On 22-10-2012, at 09:49, Roslina Zakaria wrote:
> Dear r-users,
>
> I would like to convert my Matlab code to R-code, however it dies not work
as expected. Hope somebody can help me to match Matlab and r codes.
>
> R code:
>
> rr <- function(r,cxn)
> {
> tol <- 1E-4;
>
> for(i in 1:n)
> {
> t1 <- (1+(i-1)*r)*log((1+(i-1)*r))
> t2 <- (i-1)*(1-r)*log(1-r)
> rri <- ((t1+t2)/i*log(i))-cxn
The first ( in the expression for rri is misplaced and should be moved to just
after the / by comparing to the expression for f in the Matlab code.
> rr <- rri > tol
> }
> round(rr,4)
> }
> rr1 <- rr(0.5,0.0242) ; rr1
>
What is this function supposed to do? Incomprehensible.
In the for with i rri is compared to tol and rr becomes a logical.
After the loop is finished rr is equal to the last value of rr for i==n.

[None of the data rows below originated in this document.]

-- pv_equiv track=rewrite | github.com/Luominai/midi-from-youtube | keyboard_parser2.py | has_pattern
-- ===== SOURCE A (Python) =====
-- import math
--
-- def has_pattern(full_survey):
--     """
--     Checks if the plateaus and valleys of the terrain are arranged in a keyboard pattern. Use to help check if a keyset is a keyboard
--     """
--
--     if (len(full_survey) < 12):
--         return False
--
--     # if all plateaus and no valleys, it is a valid pattern only if the plateaus are also evenly spaced
--     if all([not is_valley for (start, end, y_pos, is_valley, *rest) in full_survey]):
--         return is_uniform(full_survey)
--
--     keyboard = "101011010101" + "101011010101"
--     pattern = ""
--
--     for i in range(0, 12):
--         (start, end, y_pos, is_valley, *rest) = full_survey[i]
--         if is_valley:
--             pattern += "0"
--         else:
--             pattern += "1"
--
--     index_of_pattern = keyboard.find(pattern)
--     if index_of_pattern == -1:
--         return False
--
--     for i in range(12, len(full_survey)):
--         (start, end, y_pos, is_valley, *rest) = full_survey[i]
--         expected = "0" if is_valley else "1"
--         if keyboard[(index_of_pattern + i) % len(keyboard)] != expected:
--             return False
--
--     return True
--
-- def is_uniform(terrain, buffer = 1, scale_thresh = 1.5, pixel_thresh = 8):
--     """
--     Checks if all terrain is siilar in width
--     """
--     shortest = math.inf
--     longest = 0.0
--
--     # # we don't know the full extent of the first and last runs, so we exclude them from consideration
--     for i in range(buffer, len(terrain) - buffer):
--         (start, end, *rest) = terrain[i]
--         dist = end - start
--
--         if dist > longest:
--             longest = dist
--
--         if dist < shortest:
--             shortest = dist
--
--     if (longest / shortest) >= scale_thresh and (longest - shortest) > pixel_thresh:
--         return False
--
--     return True
-- ===== SOURCE B (Python) =====
-- BASE = "101011010101"
--
--
-- def has_pattern(full_survey):
--     if len(full_survey) < 12:
--         return False
--     flags = [row[3] for row in full_survey]
--     if not any(flags):
--         # all plateaus: valid only if the interior runs are all of similar width
--         widths = [row[1] - row[0] for row in full_survey[1:-1]]
--         longest, shortest = max(widths), min(widths)
--         return not (2 * longest >= 3 * shortest and longest - shortest > 8)
--     # try every phase of the 12-periodic keyboard pattern
--     return any(all((BASE[(r + i) % 12] == "0") == flag for i, flag in enumerate(flags))
--                for r in range(12))
-- ===== Notes on version B (the rewrite author's own statement) =====
-- stated objective: idiomatic
-- what changed: Instead of committing to the phase found for the first 12 entries via str.find on a doubled keyboard string and then verifying the rest element-by-element against that phase, B builds the 0/1 flag list once and checks in one comprehension whether ANY of the 12 phases of the period-12 base pattern matches the whole survey; the uniform-width branch uses min()/max() over a width list and an exact integer cross-multiplication instead of a hand-rolled min/max loop with float division. …
import Mathlib
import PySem

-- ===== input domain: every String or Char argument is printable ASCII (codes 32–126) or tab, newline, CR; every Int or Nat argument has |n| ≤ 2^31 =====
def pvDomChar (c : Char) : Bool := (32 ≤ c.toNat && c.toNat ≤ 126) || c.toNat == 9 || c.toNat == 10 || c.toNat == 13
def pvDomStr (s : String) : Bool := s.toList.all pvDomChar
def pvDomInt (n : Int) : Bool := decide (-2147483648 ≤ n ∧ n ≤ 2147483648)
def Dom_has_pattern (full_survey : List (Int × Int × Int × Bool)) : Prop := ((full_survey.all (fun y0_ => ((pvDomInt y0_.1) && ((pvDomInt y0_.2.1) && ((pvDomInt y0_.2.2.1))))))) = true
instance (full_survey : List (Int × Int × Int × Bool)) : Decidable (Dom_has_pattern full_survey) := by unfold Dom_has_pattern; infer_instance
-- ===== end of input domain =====

-- B replaces A's commit-to-the-first-found-phase (str.find on a doubled keyboard string, then an
-- element-by-element verification loop) by a single try-all-12-phases comprehension over the whole
-- flag list, and the uniform branch's hand-rolled min/max loop with float division by min()/max()
-- over a width list and an exact integer cross-multiplication test (objective: idiomatic; same O(n)).

-- ===== PORT A =====
def pvBase : List Char := ['1', '0', '1', '0', '1', '1', '0', '1', '0', '1', '0', '1']

def pvRow : Int × Int × Int × Bool := (0, 0, 0, false)  -- pyGetD default; every use is in range

-- exact port of the float comparison `longest/shortest >= 1.5` for shortest ≠ 0 and
-- |longest|, |shortest| ≤ 2^33 (guaranteed by Dom_): the true ratio is at least 2^-34 away from
-- 1.5 whenever 2L ≠ 3S, while the rounding error of the double division is far smaller.
def pvRatioGE15 (L S : Int) : Bool :=
  if 0 < S then decide (3 * S ≤ 2 * L) else decide (2 * L ≤ 3 * S)

-- is_uniform(terrain) with its default arguments buffer=1, scale_thresh=1.5, pixel_thresh=8
-- inlined (A calls it with defaults only); none = ZeroDivisionError (shortest = 0).
def pvIsUniform (terrain : List (Int × Int × Int × Bool)) : Option Bool :=
  let st := (PySem.List.pyRange 1 ((terrain.length : Int) - 1) 1).foldl
    (fun (st : Option Int × Int) i =>
      let row := PySem.List.pyGetD terrain i pvRow
      let dist := row.2.1 - row.1
      let longest := if st.2 < dist then dist else st.2
      let shortest : Option Int := match st.1 with
        | none => some dist                               -- dist < math.inf
        | some s => if dist < s then some dist else some s
      (shortest, longest)) ((none : Option Int), (0 : Int))
  match st.1 with
  | none => some true          -- shortest stayed math.inf: longest/inf = 0.0 < 1.5, return True
  | some s =>
    if s = 0 then none         -- ZeroDivisionError (excluded by Pre_)
    else some (!(pvRatioGE15 st.2 s && decide (8 < st.2 - s)))

def has_pattern (full_survey : List (Int × Int × Int × Bool)) : Bool :=
  if full_survey.length < 12 then false
  else if full_survey.all (fun r => !r.2.2.2) then
    (pvIsUniform full_survey).getD false  -- none = ZeroDivisionError, excluded by Pre_
  else
    let keyboard : List Char := pvBase ++ pvBase
    let pattern : List Char := (PySem.List.pyRange 0 12 1).foldl
      (fun p i => p ++ [if (PySem.List.pyGetD full_survey i pvRow).2.2.2 then '0' else '1']) []
    let idx := PySem.Chars.find keyboard pattern
    if idx = -1 then false
    else (PySem.List.pyRange 12 (full_survey.length : Int) 1).foldl
      (fun ok i =>
        if PySem.List.pyGetD keyboard (PySem.Int.mod (idx + i) (keyboard.length : Int)) ' '
             ≠ (if (PySem.List.pyGetD full_survey i pvRow).2.2.2 then '0' else '1') then false
        else ok) true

So you could just as well have set i to n and then you could dispense with the
for loop.
Why is the function returning round(rr,4) when rr is a logical?
>
> Matlab code:
>
> function F = cxncnr(r)
> n = 4;
> % terms
> t1 = (1+(n-1)*r)*log((1+(n-1)*r));
> t2 = (n-1)*(1-r)*log(1-r);
>
> %f = term - cxn
> f = (t1+t2)/(n*log(n)) - 0.05011007
>
> F = [f];
> % r0 = [0.5] ; r = fsolve(@cxncnr,r0)
From this code I gather that you are trying to solve an equation with one
variable.
Some code:
cxncnr <- function(r) {
n <- 4
t1 <- (1+(n-1)*r)*log((1+(n-1)*r))
t2 <- (n-1)*(1-r)*log(1-r)
X <- (t1+t2)/(n*log(n)) - 0.05011007
X
}
# a plot to determine endpoints
curve(cxncnr,from=0.0,to=.5)
sol <- uniroot(cxncnr,c(.01,.50))
sol
cxncnr(sol$root)
Berend